Caras Galadhon

14 février 3019

grimoire

Un soir, Frodo et Sam se promenaient ensemble dans la fraîcheur du crépuscule. Tous deux étaient de nouveau agités. Frodo s’était soudain senti étreint par l’ombre d’une séparation : étrangement, il savait que l’heure était très proche où il devrait quitter la Lothlórien.

« Que penses-tu des Elfes à présent, Sam ? dit-il. Je t’ai déjà posé la même question une fois – cela me semble faire une éternité ; mais tu en as vu souvent depuis. »

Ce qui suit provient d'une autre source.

-- the outer fold maintains the table: P[i][j] = pvRectCnt grid i j
theorem pvBuildP_inv (grid : List (List Int)) (cols : Int) (hc : 0 ≤ cols) :
    ∀ (gs : List (List Int)) (k : Nat) (P0 : List (List Int)) (prev : List Int),
      grid.drop k = gs →
      prev.length = cols.toNat + 1 →
      (∀ j : Int, 0 ≤ j → j ≤ cols →
        PySem.List.pyGetD prev j 0 = pvRectCnt grid (k : Int) j) →
      P0.length = k + 1 →
      (∀ i : Int, 0 ≤ i → i ≤ (k : Int) → ∀ j : Int, 0 ≤ j → j ≤ cols →
        PySem.List.pyGetD (PySem.List.pyGetD P0 i []) j 0 = pvRectCnt grid i j) →
      ∀ i : Int, 0 ≤ i → i ≤ (grid.length : Int) → ∀ j : Int, 0 ≤ j → j ≤ cols →
        PySem.List.pyGetD (PySem.List.pyGetD
          (gs.foldl (fun st row =>
            let cur := pvRowStep row st.2 cols
            (st.1 ++ [cur], cur)) (P0, prev)).1 i []) j 0 = pvRectCnt grid i j := by
  intro gs
  induction gs with
  | nil =>
    intro k P0 prev hdrop hplen hprev hPlen hP i h1 h2 j h3 h4
    have hk : grid.length ≤ k := by
      by_contra h
      have := List.drop_eq_nil_iff.mp hdrop
      omega
    simp only [List.foldl_nil]
    exact hP i h1 (by omega) j h3 h4
  | cons row gs ih =>
    intro k P0 prev hdrop hplen hprev hPlen hP i h1 h2 j h3 h4
    have hklt : k < grid.length := by
      by_contra h
      have : grid.drop k = [] := List.drop_eq_nil_iff.mpr (by omega)
      rw [this] at hdrop; exact (List.cons_ne_nil _ _) hdrop.symm
    have hrow : PySem.List.pyGetD grid (k : Int) [] = row := by
      have h0 : (grid.drop k)[0]? = some row := by rw [hdrop]; rfl
      rw [List.getElem?_drop] at h0
      rw [PySem.List.pyGetD_eq_getElem grid [] (by omega) (by omega)]
      have : grid[(k : Int).toNat]? = some grid[(k : Int).toNat] := List.getElem?_eq_getElem (by omega)
      simp only [Int.toNat_natCast] at *
      rw [Nat.add_zero] at h0
      rw [h0] at this
      exact (Option.some.injEq _ _).mp this.symm
    obtain ⟨hclen, hcvals⟩ := pvRowStep_spec row prev cols hc
    have hcur : ∀ j : Int, 0 ≤ j → j ≤ cols →
        PySem.List.pyGetD (pvRowStep row prev cols) j 0 = pvRectCnt grid ((k : Int) + 1) j := by
      intro j h5 h6
      rw [hcvals j h5 h6, hprev j h5 h6, hprev 0 (le_refl 0) hc,
        pvRectCnt_col_zero, pvRectCnt_succ grid (k : Int) j (by omega), hrow]
      ring
    simp only [List.foldl_cons]
    have hdrop' : grid.drop (k + 1) = gs := by
      have hdd : (grid.drop k).drop 1 = grid.drop (k + 1) := by
        rw [List.drop_drop]
      rw [← hdd, hdrop]
      rfl
    refine ih (k + 1) (P0 ++ [pvRowStep row prev cols]) (pvRowStep row prev cols)
      hdrop' hclen (by push_cast; exact hcur) (by simp [hPlen]) ?_ i h1 h2 j h3 h4
    intro i h5 h6 j h7 h8
    rcases lt_or_eq_of_le h6 with hlt | heq
    · have : PySem.List.pyGetD (P0 ++ [pvRowStep row prev cols]) i []
          = PySem.List.pyGetD P0 i [] := by
        rw [PySem.List.pyGetD_eq_getElem (P0 ++ [pvRowStep row prev cols]) [] h5
            (by simp only [List.length_append, List.length_singleton, hPlen]; push_cast; omega),
            PySem.List.pyGetD_eq_getElem P0 [] h5 (by rw [hPlen]; push_cast; omega)]
        rw [List.getElem_append_left (by omega)]
      rw [this]
      exact hP i h5 (by omega) j h7 h8
    · have : PySem.List.pyGetD (P0 ++ [pvRowStep row prev cols]) i []
          = pvRowStep row prev cols := by
        rw [PySem.List.pyGetD_eq_getElem (P0 ++ [pvRowStep row prev cols]) [] h5
            (by simp only [List.length_append, List.length_singleton, hPlen]; push_cast; omega)]
        rw [List.getElem_append_right (by omega)]
        simp
      rw [this, heq]
      push_cast
      exact hcur j h7 h8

« Et comment ! dit Sam. Et je dirais qu’il y a Elfes et Elfes. Tous aussi elfiques les uns que les autres, mais pas tous pareils. Les gens d’ici sont pas des vagabonds et des sans foyer, ils nous ressemblent un peu plus à nous : on dirait qu’ils sont à leur place ici, même plus que nous autres dans le Comté. Difficile de dire si c’est eux qui ont fait le pays ou si c’est le pays qui les a faits – si vous voyez ce que je veux dire. C’est merveilleux comme c’est calme, ici. On dirait qu’il se passe jamais rien, et personne a l’air de s’en plaindre. S’il y a de la magie quelque part, elle est bien cachée, là où j’arrive pas à mettre la main dessus, pour ainsi dire. »

« On peut la voir et la sentir partout », dit Frodo.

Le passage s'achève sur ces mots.